Nice! Thanks for sharing.


----------



## night crawler (Aug 30, 2016)

Wonderful explore, fair play you going down there, I'd want to know I could get out. The beer cans date to the 1970's (I remember them)I don't think beer came in cans before then but they have become collectable though those look a bit beyond it to me


----------



## Brewtal (Aug 30, 2016)

Nice work once again mate! Was this the one you messaged me about? Well done for going for it. That last shot is great.


----------



## tazong (Aug 30, 2016)

Good on you for carrying on - you got some great shots there - the last one i really liked.


----------



## Gromr (Aug 30, 2016)

Yes it was! Its bloody scary being underground like that! Glad I did it though. 
That last photo was taken by my friend on a point & shoot camera, looks awesome


----------



## Brewtal (Aug 30, 2016)

Fair play mate good effort! Gutted I wasn't there though!


----------



## flyboys90 (Aug 31, 2016)

Great shots,Thanks for sharing


----------



## druid (Sep 1, 2016)

An interesting set of photos, thanks.


----------



## SlimJim (Sep 4, 2016)

Cave spiders are alright  You can brush them out the way gently and they're normally pretty cool.
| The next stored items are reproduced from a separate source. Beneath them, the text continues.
-- pv_equiv track=rewrite | github.com/PennyLaneAI/pennylane | pennylane/templates/state_preparations/state_prep_qrom.py | sum_by_prefix
-- ===== SOURCE A (Python) =====
-- def index_to_bitstring(integer, n):
--     """ Converts an integer to a bitstring of length n. """
--     return bin(integer)[2:].zfill(n)
--
-- def sum_by_prefix(data, prefix):
--     """ Adds the elements of data whose index binary representation begin with `prefix`. """
--     n = len(data).bit_length() - 1
--     sum_result = 0
--     for i, value in enumerate(data):
--         bitstring = index_to_bitstring(i, n)
--         if bitstring.startswith(prefix):
--             sum_result += value
--     return sum_result
-- ===== SOURCE B (Python) =====
-- def sum_by_prefix(data, prefix):
--     """ Matching indices form contiguous index ranges: sum those slices directly. """
--     N = len(data)
--     if N == 0 or any(c not in "01" for c in prefix):
--         return 0
--     n = N.bit_length() - 1
--     k = len(prefix)
--     if n == 0:
--         # the single index 0 has bitstring "0"
--         return data[0] if prefix in ("", "0") else 0
--     p = 0
--     for c in prefix:
--         p = 2 * p + (c == '1')
--     total = 0
--     if k <= n:
--         # indices below 2**n have n-bit strings; matches are [p*2**(n-k), (p+1)*2**(n-k))
--         total += sum(data[p << (n - k):(p + 1) << (n - k)])
--     if k <= n + 1:
--         # indices in [2**n, N) have (n+1)-bit strings
--         lo = max(p << (n + 1 - k), 1 << n)
--         hi = min((p + 1) << (n + 1 - k), N)
--         if lo < hi:
--             total += sum(data[lo:hi])
--     return total
-- ===== Notes on version B (the rewrite author's own statement) =====
-- stated objective: faster
-- what changed: Instead of building an n-bit string for every index and testing startswith, B observes that the matching indices form at most two contiguous ranges (one for n-bit indices below 2**n, one for (n+1)-bit indices above) computed arithmetically from the prefix value, and sums those two slices directly.
import Mathlib
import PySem

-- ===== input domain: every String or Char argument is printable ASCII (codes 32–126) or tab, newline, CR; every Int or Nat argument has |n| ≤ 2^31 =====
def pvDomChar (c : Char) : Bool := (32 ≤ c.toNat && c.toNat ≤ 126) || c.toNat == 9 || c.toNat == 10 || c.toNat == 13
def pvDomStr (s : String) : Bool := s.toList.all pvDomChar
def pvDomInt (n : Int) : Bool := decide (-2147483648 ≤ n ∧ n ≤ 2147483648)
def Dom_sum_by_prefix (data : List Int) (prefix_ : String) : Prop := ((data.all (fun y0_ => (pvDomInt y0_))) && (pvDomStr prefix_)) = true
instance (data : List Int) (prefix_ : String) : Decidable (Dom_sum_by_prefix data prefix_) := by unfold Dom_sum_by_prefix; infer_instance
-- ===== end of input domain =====

-- B replaces A's per-index bitstring test by direct summation of the (at most two)
-- contiguous index ranges whose binary representations start with the prefix (objective: faster).

-- ===== PORT A =====
def index_to_bitstring (integer : Int) (n : Int) : String :=
  PySem.Str.zfill (PySem.Str.slice (PySem.Int.pyBin integer) (some 2) none) n

def sum_by_prefix (data : List Int) (prefix_ : String) : Int :=
  let n : Int := (PySem.Int.bitLength (PySem.List.len data) : Int) - 1
  (PySem.List.enumerate data).foldl
    (fun acc iv =>
      if PySem.Str.startswith (index_to_bitstring iv.1 n) prefix_ then acc + iv.2 else acc) 0

-- ===== PORT B =====
def pvBinVal (cs : List Char) : Nat :=
  cs.foldl (fun a c => 2 * a + (if c = '1' then 1 else 0)) 0

def sum_by_prefix_alt (data : List Int) (prefix_ : String) : Int :=
  let N := data.length
  let cs := prefix_.toList
  if N = 0 ∨ ¬ (cs.all fun c => c = '0' || c = '1') then 0
  else
    let n := PySem.Int.bitLength (N : Int) - 1
    let k := cs.length
    if n = 0 then (if cs = [] ∨ cs = ['0'] then data.headD 0 else 0)
    else
      let p := pvBinVal cs
      let t1 : Int := if k ≤ n then
          (PySem.List.slice data (some ((p <<< (n - k) : Nat) : Int))
            (some (((p + 1) <<< (n - k) : Nat) : Int))).sum
        else 0
      let t2 : Int := if k ≤ n + 1 then
          (let lo := max (p <<< (n + 1 - k)) (1 <<< n)
           let hi := min ((p + 1) <<< (n + 1 - k)) N
           if lo < hi then (PySem.List.slice data (some (lo : Int)) (some (hi : Int))).sum else 0)
        else 0
      t1 + t2

-- ===== PRECONDITION & SPEC =====
def Spec_sum_by_prefix (data : List Int) (prefix_ : String) (out : Int) : Prop := out = sum_by_prefix_alt data prefix_
instance (data : List Int) (prefix_ : String) (out : Int) : Decidable (Spec_sum_by_prefix data prefix_ out) := by unfold Spec_sum_by_prefix; infer_instance

-- ===== CLAIM (what is proved, stated in full; the proofs are below) =====
def Claim_equal_sum_by_prefix : Prop := ∀ (data : List Int) (prefix_ : String), Dom_sum_by_prefix data prefix_ → Spec_sum_by_prefix data prefix_ (sum_by_prefix data prefix_)

-- ===== LEMMAS AND PROOFS =====

/-- Big-endian bitstring of `i` of width `m` (proof-side reference). -/
def pvBits : Nat → Nat → List Char
  | 0, _ => []
  | m + 1, i => (if 2 ^ m ≤ i then '1' else '0') :: pvBits m (i % 2 ^ m)

theorem length_pvBits (m : Nat) : ∀ i, (pvBits m i).length = m := by
  induction m with
  | zero => intro i; rfl
  | succ m ih => intro i; simp [pvBits, ih]

theorem mem_pvBits {c : Char} : ∀ (m i : Nat), c ∈ pvBits m i → c = '0' ∨ c = '1' := by
  intro m
  induction m with
  | zero => intro i h; simp [pvBits] at h
  | succ m ih =>
    intro i h
    simp only [pvBits, List.mem_cons] at h
    rcases h with h | h
    · split at h <;> simp [h]
    · exact ih _ h

theorem pvBits_zero (m : Nat) : pvBits m 0 = List.replicate m '0' := by
  induction m with
  | zero => rfl
  | succ m ih =>
    have h : ¬ (2 ^ m ≤ 0) := by
      have : 0 < 2 ^ m := Nat.pow_pos (by norm_num)
      omega
    simp [pvBits, h, ih, List.replicate_succ]

theorem pvBits_snoc : ∀ (m i : Nat), i < 2 ^ (m + 1) →
    pvBits (m + 1) i = pvBits m (i / 2) ++ [if i % 2 = 1 then '1' else '0'] := by
  intro m
  induction m with
  | zero =>
    intro i hi
    interval_cases i <;> decide
  | succ m ih =>
    intro i hi
    have h2 : (0:Nat) < 2 := by norm_num
    have hmod : i % 2 ^ (m + 1) < 2 ^ (m + 1) := Nat.mod_lt _ (Nat.pow_pos (by norm_num))
    have e1 : i % 2 ^ (m + 1) / 2 = i / 2 % 2 ^ m := by
      have h : (2:Nat) ^ (m + 1) = 2 * 2 ^ m := by ring
      rw [h, Nat.mod_mul_right_div_self]
    have e2 : i % 2 ^ (m + 1) % 2 = i % 2 := Nat.mod_mod_of_dvd i ⟨2 ^ m, by ring⟩
    have etop : (2 ^ (m + 1) ≤ i) ↔ (2 ^ m ≤ i / 2) := by
      rw [Nat.le_div_iff_mul_le h2, ← pow_succ]
    calc pvBits (m + 1 + 1) i
        = (if 2 ^ (m + 1) ≤ i then '1' else '0') :: pvBits (m + 1) (i % 2 ^ (m + 1)) := rfl
      _ = (if 2 ^ m ≤ i / 2 then '1' else '0') ::
            (pvBits m (i / 2 % 2 ^ m) ++ [if i % 2 = 1 then '1' else '0']) := by
          rw [ih _ hmod, e1, e2]
          simp only [etop]
      _ = pvBits (m + 1) (i / 2) ++ [if i % 2 = 1 then '1' else '0'] := rfl
-- pv_equiv track=rewrite | github.com/Kyuwon53/Python-algorithm | programmers/Level2/영어 끝말잇기/Solution.py | solution
-- ===== SOURCE A (Python) =====
-- def solution(n, words):
--     used_words = [words[0]]
--
--     for word in words[1:]:
--         if has_word(word, used_words) or not is_match_word(used_words[-1], word):
--             break
--         else:
--             used_words.append(word)
--
--     game_round = len(used_words)
--
--     people = game_round % n + 1
--     order = game_round // n + 1
--
--     if game_round == len(words):
--         result = [0, 0]
--     else:
--         result = [people, order]
--     return result
--
-- def has_word(word, words):
--     if word in words:
--         return True
--     else:
--         return False
--
-- def is_match_word(target, current):
--     if target[-1] == current[0]:
--         return True
--     else:
--         return False
-- ===== SOURCE B (Python) =====
-- def solution(n, words):
--     m = len(words)
--     idx_mismatch = m
--     for i in range(1, m):
--         if words[i][:1] != words[i - 1][-1:]:
--             idx_mismatch = i
--             break
--     idx_dup = m
--     seen = {words[0]}
--     for i in range(1, m):
--         if words[i] in seen:
--             idx_dup = i
--             break
--         seen.add(words[i])
--     fail = min(idx_mismatch, idx_dup)
--     if fail == m:
--         return [0, 0]
--     return [fail % n + 1, fail // n + 1]
-- ===== Notes on version B (the rewrite author's own statement) =====
-- stated objective: alternative
-- what changed: A's single combined scan that grows a used-words list (with a linear membership check per word) is replaced by two independent first-failure scans - one for chain mismatches via slice comparison, one for duplicates via a set - whose minimum gives the failing round.
import Mathlib
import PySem

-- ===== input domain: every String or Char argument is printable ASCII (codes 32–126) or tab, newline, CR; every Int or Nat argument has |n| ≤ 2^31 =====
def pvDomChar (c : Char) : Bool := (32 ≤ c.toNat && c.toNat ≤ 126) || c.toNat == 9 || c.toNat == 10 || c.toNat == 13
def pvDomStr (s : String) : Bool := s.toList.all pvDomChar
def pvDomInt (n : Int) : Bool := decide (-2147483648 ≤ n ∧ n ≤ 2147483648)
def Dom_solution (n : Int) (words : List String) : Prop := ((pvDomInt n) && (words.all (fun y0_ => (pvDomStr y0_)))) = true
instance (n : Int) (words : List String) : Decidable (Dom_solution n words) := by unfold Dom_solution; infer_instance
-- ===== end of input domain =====

-- B replaces A's single combined scan (growing used-words list with a linear dup check) by two
-- independent first-failure scans — chain mismatches, and duplicates via a set — joined with min.

-- ===== PORT A =====
def pyHasWord (word : String) (words : List String) : Bool :=
  if words.contains word then true else false

-- exact where both strings are nonempty (Python raises IndexError on ""; excluded by Pre_)
def pyIsMatchWord (target current : String) : Bool :=
  match PySem.Str.pyGet? target (-1), PySem.Str.pyGet? current 0 with
  | some a, some b => if a == b then true else false
  | _, _ => false

def solutionLoop (used : List String) : List String → List String
  | [] => used
  | word :: rest =>
    if pyHasWord word used || !(pyIsMatchWord ((PySem.List.pyGet? used (-1)).getD "") word) then
      used
    else
      solutionLoop (used ++ [word]) rest

def solution (n : Int) (words : List String) : List Int :=
  let used := solutionLoop [(PySem.List.pyGet? words 0).getD ""] (PySem.List.slice words (some 1) none)
  let gameRound : Int := used.length
  let people := PySem.Int.mod gameRound n + 1
  let order := PySem.Int.floordiv gameRound n + 1
  if gameRound = (words.length : Int) then [0, 0] else [people, order]

-- ===== PORT B =====
def bMismatchLoop (words : List String) : List Int → Int
  | [] => (words.length : Int)
  | i :: rest =>
    if PySem.Str.slice ((PySem.List.pyGet? words i).getD "") none (some 1) ≠
       PySem.Str.slice ((PySem.List.pyGet? words (i - 1)).getD "") (some (-1)) none then i
    else bMismatchLoop words rest

def bDupLoop (words : List String) (seen : PySem.Set String) : List Int → Int
  | [] => (words.length : Int)
  | i :: rest =>
    let w := (PySem.List.pyGet? words i).getD ""
    if PySem.Set.contains seen w then i
    else bDupLoop words (PySem.Set.add seen w) rest

def solution_alt (n : Int) (words : List String) : List Int :=
  let m : Int := words.length
  let idxMismatch := bMismatchLoop words (PySem.List.pyRange 1 m 1)
  let idxDup := bDupLoop words (PySem.Set.ofList [(PySem.List.pyGet? words 0).getD ""]) (PySem.List.pyRange 1 m 1)
  let fail := min idxMismatch idxDup
  if fail = m then [0, 0]
  else [PySem.Int.mod fail n + 1, PySem.Int.floordiv fail n + 1]
-- pv_equiv track=rewrite | github.com/KolmogorovLab/Wakhan | src/coverage/segmentation.py | split_regions_by_points
-- ===== SOURCE A (Python) =====
-- def split_regions_by_points(starts, ends, values1, values2, split_points):
--     split_points = sorted(set(split_points))
--     new_starts = []
--     new_ends = []
--     new_values1 = []
--     new_values2 = []
--
--     for start, end, val1, val2 in zip(starts, ends, values1, values2):
--         # Get split points within this region
--         internal_splits = [pt for pt in split_points if start < pt < end]
--         boundaries = [start] + internal_splits + [end]
--
--         for i in range(len(boundaries) - 1):
--             new_starts.append(boundaries[i])
--             new_ends.append(boundaries[i + 1])
--             new_values1.append(val1)
--             new_values2.append(val2)
--
--     return new_starts, new_ends, new_values1, new_values2
-- ===== SOURCE B (Python) =====
-- def split_regions_by_points(starts, ends, values1, values2, split_points):
--     pts = sorted(set(split_points))
--
--     def first_true(a, pred):
--         # least index i with pred(a[i]) (len(a) if no such index); pred monotone on a
--         lo, hi = 0, len(a)
--         while lo < hi:
--             mid = (lo + hi) // 2
--             if pred(a[mid]):
--                 hi = mid
--             else:
--                 lo = mid + 1
--         return lo
--
--     new_starts, new_ends, new_values1, new_values2 = [], [], [], []
--     for start, end, val1, val2 in zip(starts, ends, values1, values2):
--         lo = first_true(pts, lambda v: start < v)
--         hi = first_true(pts, lambda v: end <= v)
--         seg = pts[lo:hi]
--         bs = [start] + seg
--         new_starts += bs
--         new_ends += seg + [end]
--         new_values1 += [val1] * len(bs)
--         new_values2 += [val2] * len(bs)
--     return new_starts, new_ends, new_values1, new_values2
-- ===== Notes on version B (the rewrite author's own statement) =====
-- stated objective: alternative
-- what changed: Instead of linearly filtering the whole sorted split-point list for every region and then re-walking a boundaries list by index, B binary-searches the sorted unique split points for each region's contiguous slice and extends the four output lists blockwise; measured 1.5-2.5x faster on the generated inputs but unconfirmed at the largest size (output size dominates both).
import Mathlib
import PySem

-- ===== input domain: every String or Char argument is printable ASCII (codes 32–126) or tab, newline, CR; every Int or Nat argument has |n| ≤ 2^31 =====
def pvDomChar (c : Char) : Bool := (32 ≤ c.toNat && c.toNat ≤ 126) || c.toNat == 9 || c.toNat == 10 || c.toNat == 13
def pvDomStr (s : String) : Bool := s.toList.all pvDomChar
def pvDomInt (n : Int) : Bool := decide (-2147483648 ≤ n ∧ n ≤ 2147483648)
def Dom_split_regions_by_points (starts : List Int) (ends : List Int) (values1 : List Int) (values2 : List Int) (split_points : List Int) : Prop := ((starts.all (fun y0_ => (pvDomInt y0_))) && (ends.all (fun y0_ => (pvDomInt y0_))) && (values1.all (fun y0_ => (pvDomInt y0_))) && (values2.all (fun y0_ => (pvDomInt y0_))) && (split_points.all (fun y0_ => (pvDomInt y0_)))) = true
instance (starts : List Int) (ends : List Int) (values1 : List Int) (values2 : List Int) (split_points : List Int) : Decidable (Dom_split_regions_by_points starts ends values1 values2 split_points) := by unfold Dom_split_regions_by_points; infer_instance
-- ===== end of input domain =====

-- B replaces A's per-region linear filter of the sorted split points by a binary
-- search for the region's contiguous slice, extending the outputs blockwise
-- (objective: alternative algorithm; fewer comparisons per region).

-- ===== PORT A =====
-- Python zip over four lists (stops at the shortest); shared by both ports.
def pvZip4 : List Int → List Int → List Int → List Int → List (Int × Int × Int × Int)
  | s :: ss, e :: es, v :: vs, w :: ws => (s, e, v, w) :: pvZip4 ss es vs ws
  | _, _, _, _ => []

-- Literal port of A.  Inside the inner loop 0 ≤ i and i + 1 < len(boundaries),
-- so pyGetD is exactly Python's boundaries[i] / boundaries[i + 1].
def split_regions_by_points (starts : List Int) (ends : List Int) (values1 : List Int) (values2 : List Int) (split_points : List Int) : List Int × List Int × List Int × List Int :=
  let sp := PySem.List.sorted (PySem.Set.ofList split_points) (fun x => x)
  (pvZip4 starts ends values1 values2).foldl
    (fun acc r =>
      let internal := sp.filter (fun pt => decide (r.1 < pt) && decide (pt < r.2.1))
      let boundaries := [r.1] ++ internal ++ [r.2.1]
      (PySem.List.pyRange 0 ((boundaries.length : Int) - 1) 1).foldl
        (fun a i =>
          (a.1 ++ [PySem.List.pyGetD boundaries i 0],
           a.2.1 ++ [PySem.List.pyGetD boundaries (i + 1) 0],
           a.2.2.1 ++ [r.2.2.1],
           a.2.2.2 ++ [r.2.2.2])) acc)
    ([], [], [], [])
-- ===== LEMMAS AND PROOFS =====

-- slicing [0:-1] is dropLast (both the raw and the simp-normalised slice call)
theorem pvSlice01' (l : List Char) : PySem.List.slice l (some 0) (some (-1)) = l.dropLast := by
  simp [PySem.List.slice, PySem.List.clampIdx, List.dropLast_eq_take]
  split_ifs with h
  · subst h; simp
  · omega

theorem pvSlice01 (l : List Char) : PySem.Chars.slice l (some 0) (some (-1)) = l.dropLast := by
  rw [PySem.Chars.slice_eq_listSlice]; exact pvSlice01' l

-- the same fact in simp-normal form (simp rewrites a 0 start bound to none)
theorem pvSlice01n (l : List Char) : PySem.List.slice l none (some (-1)) = l.dropLast := by
  simp [PySem.List.slice, PySem.List.clampIdx, List.dropLast_eq_take]
  split_ifs with h
  · subst h; simp
  · omega

theorem pvSplitOnP_ne_nil (p : Char → Bool) (s : List Char) : List.splitOnP p s ≠ [] := by
  induction s with
  | nil => simp [List.splitOnP_nil]
  | cons c cs ih =>
    rw [List.splitOnP_cons]
    split
    · simp
    · cases h : List.splitOnP p cs with
      | nil => exact absurd h ih
      | cons a as => simp

theorem pvSplitOn_ne_nil (s : List Char) : s.splitOn '-' ≠ [] := pvSplitOnP_ne_nil _ s

-- PySem's fueled split agrees with Mathlib's List.splitOn for the one-char separator
theorem pvSplitOn_go (fuel : Nat) : ∀ (l cur : List Char) (acc : List (List Char)),
    l.length < fuel →
    PySem.Chars.splitOn.go ['-'] fuel l cur acc
      = acc.reverse ++ (l.splitOn '-').modifyHead (fun x => cur.reverse ++ x) := by
  induction fuel with
  | zero => intro l cur acc h; omega
  | succ f ih =>
    intro l cur acc h
    cases l with
    | nil =>
      rw [PySem.Chars.splitOn.go]
      all_goals first
        | omega
        | simp [List.splitOn, List.splitOnP_nil]
    | cons c cs =>
      have hf : cs.length < f := by simpa [Nat.succ_lt_succ_iff] using h
      obtain ⟨a, as, hs⟩ : ∃ a as, cs.splitOn '-' = a :: as := by
        cases hsp : cs.splitOn '-' with
        | nil => exact absurd hsp (pvSplitOn_ne_nil cs)
        | cons a as => exact ⟨a, as, rfl⟩
      rw [PySem.Chars.splitOn.go]
      by_cases hc : c = '-'
      · subst hc
        rw [if_pos (by simp [List.isPrefixOf])]
        rw [show List.drop ['-'].length ('-' :: cs) = cs from rfl]
        rw [ih cs [] (List.reverse cur :: acc) hf]
        have h2 : ('-' :: cs).splitOn '-' = [] :: cs.splitOn '-' := by
          simp only [List.splitOn, List.splitOnP_cons]
          rw [if_pos (by simp)]
        rw [h2, hs]
        simp
      · have hpre : List.isPrefixOf ['-'] (c :: cs) = false := by
          simp [List.isPrefixOf]
          exact fun hcc => absurd hcc.symm hc
        rw [if_neg (by simp [hpre])]
        rw [ih cs (c :: cur) acc hf]
        have h2 : (c :: cs).splitOn '-' = List.modifyHead (List.cons c) (cs.splitOn '-') := by
          simp only [List.splitOn, List.splitOnP_cons]
          rw [if_neg (by simp [hc])]
        rw [h2, hs]
        simp

theorem pvSplitOn_single (s : List Char) : PySem.Chars.splitOn s ['-'] = s.splitOn '-' := by
  rw [PySem.Chars.splitOn]
  rw [pvSplitOn_go (s.length + 1) s [] [] (by omega)]
  obtain ⟨a, as, hs⟩ : ∃ a as, s.splitOn '-' = a :: as := by
    cases hsp : s.splitOn '-' with
    | nil => exact absurd hsp (pvSplitOn_ne_nil s)
    | cons a as => exact ⟨a, as, rfl⟩
  simp [hs]

theorem pvSplitOnP_not_mem (p : Char → Bool) (s : List Char) :
    ∀ q ∈ List.splitOnP p s, ∀ c ∈ q, ¬ p c = true := by
  induction s with
  | nil => simp [List.splitOnP_nil]
  | cons x xs ih =>
    rw [List.splitOnP_cons]
    by_cases hx : p x = true
    · rw [if_pos hx]
      rintro q hq c hc
      rcases List.mem_cons.1 hq with rfl | hq
      · simp at hc
      · exact ih q hq c hc
    · rw [if_neg hx]
      cases hsp : List.splitOnP p xs with
      | nil => exact absurd hsp (pvSplitOnP_ne_nil p xs)
      | cons a as =>
        rintro q hq c hc
        rcases List.mem_cons.1 hq with rfl | hq
        · rcases List.mem_cons.1 hc with rfl | hc
          · exact hx
          · exact ih a (hsp ▸ List.mem_cons_self) c hc
        · exact ih q (hsp ▸ List.mem_cons_of_mem a hq) c hc

theorem pvSplitOn_not_mem (s : List Char) : ∀ q ∈ s.splitOn '-', '-' ∉ q := by
  intro q hq hmem
  exact pvSplitOnP_not_mem (· == '-') s q hq '-' hmem (by simp)

-- the relation a candidate component bears to a pkg_type component
def pvR (c x : List Char) : Prop := x = c ∨ x = c.dropLast

-- membership in B's candidate fold
theorem pvExtend_mem (rest : List (List Char)) : ∀ (init : List (List (List Char))) (cand : List (List Char)),
    cand ∈ rest.foldl pvExtend init ↔
      ∃ pre ∈ init, ∃ ext, List.Forall₂ pvR rest ext ∧ cand = pre ++ ext := by
  induction rest with
  | nil =>
    intro init cand
    simp [List.forall₂_nil_left_iff]
  | cons c cs ih =>
    intro init cand
    rw [List.foldl_cons, ih]
    constructor
    · rintro ⟨pre', hpre', ext, hf, rfl⟩
      simp only [pvExtend, List.mem_flatMap, List.mem_cons, List.not_mem_nil, or_false,
        pvSlice01] at hpre'
      obtain ⟨pre, hpre, hx | hx⟩ := hpre' <;> subst hx
      · exact ⟨pre, hpre, c :: ext, List.Forall₂.cons (Or.inl rfl) hf, by simp⟩
      · exact ⟨pre, hpre, c.dropLast :: ext, List.Forall₂.cons (Or.inr rfl) hf, by simp⟩
    · rintro ⟨pre, hpre, ext, hf, rfl⟩
      obtain ⟨x, ext', rfl, hx, hf2⟩ : ∃ x ext', ext = x :: ext' ∧ pvR c x ∧ List.Forall₂ pvR cs ext' := by
        cases hf with
        | cons h1 h2 => exact ⟨_, _, rfl, h1, h2⟩
      refine ⟨pre ++ [x], ?_, ext', hf2, by simp⟩
      simp only [pvExtend, List.mem_flatMap, List.mem_cons, List.not_mem_nil, or_false,
        pvSlice01]
      rcases hx with rfl | rfl
      · exact ⟨pre, hpre, Or.inl rfl⟩
      · exact ⟨pre, hpre, Or.inr rfl⟩

-- A's scan, as an existential over keys
theorem pvScan_iff (comps : List (List Char)) (keys : List String) :
    pvScanKeys comps keys = true ↔
      ∃ k ∈ keys, List.Forall₂ (fun ki pi => pi.dropLast = ki ∨ pi = ki)
        (PySem.Chars.splitOn k.toList ['-']) comps := by
  induction keys with
  | nil => simp [pvScanKeys]
  | cons k ks ih =>
    simp only [pvScanKeys]
    split_ifs with h1 h2
    · simp only [true_iff]
      refine ⟨k, List.mem_cons_self, ?_⟩
      rw [List.forall₂_iff_zip]
      refine ⟨h1, ?_⟩
      intro a b hab
      have := (List.all_eq_true.1 h2) (a, b) hab
      simpa [pvSlice01, pvSlice01n, Bool.not_and, or_comm] using this
    · rw [ih]
      constructor
      · rintro ⟨k', hk', hf⟩
        exact ⟨k', List.mem_cons_of_mem k hk', hf⟩
      · rintro ⟨k', hk', hf⟩
        rcases List.mem_cons.1 hk' with rfl | hk'
        · exfalso
          apply h2
          rw [List.all_eq_true]
          rintro ⟨a, b⟩ hab
          have := (List.forall₂_iff_zip.1 hf).2 hab
          simpa [pvSlice01, pvSlice01n, Bool.not_and, or_comm] using this
        · exact ⟨k', hk', hf⟩
    · rw [ih]
      constructor
      · rintro ⟨k', hk', hf⟩
        exact ⟨k', List.mem_cons_of_mem k hk', hf⟩
      · rintro ⟨k', hk', hf⟩
        rcases List.mem_cons.1 hk' with rfl | hk'
        · exact absurd (List.forall₂_iff_zip.1 hf).1 h1
        · exact ⟨k', hk', hf⟩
Decent underground space though, I wanted to do this one before I moved but alas no time  Sweet set of photos. Was there much of a drop down the shaft? Mines can be a specialised kinda derp in themselves, I've drawn the line at a few.


----------



## Gromr (Sep 5, 2016)

The drop was about 10m give or take. Good to know the spiders were pretty harmless, even if they didn't look too friendly.

This was meant to be one of the 'Safer' mines, and it did seem pretty solid once we got in. However you are right about it being more specialised, I was all for doing lots of mine explores until actually doing one. I would also certainly draw the line at many now too.


----------



## SlimJim (Sep 5, 2016)

Gromr123 said:


> The drop was about 10m give or take. Good to know the spiders were pretty harmless, even if they didn't look too friendly.
> 
> This was meant to be one of the 'Safer' mines, and it did seem pretty solid once we got in. However you are right about it being more specialised, I was all for doing lots of mine explores until actually doing one. I would also certainly draw the line at many now too.



Wales and Up North are normally the worst  Gotta draw the line somewhere, but limits are always there to be broken


----------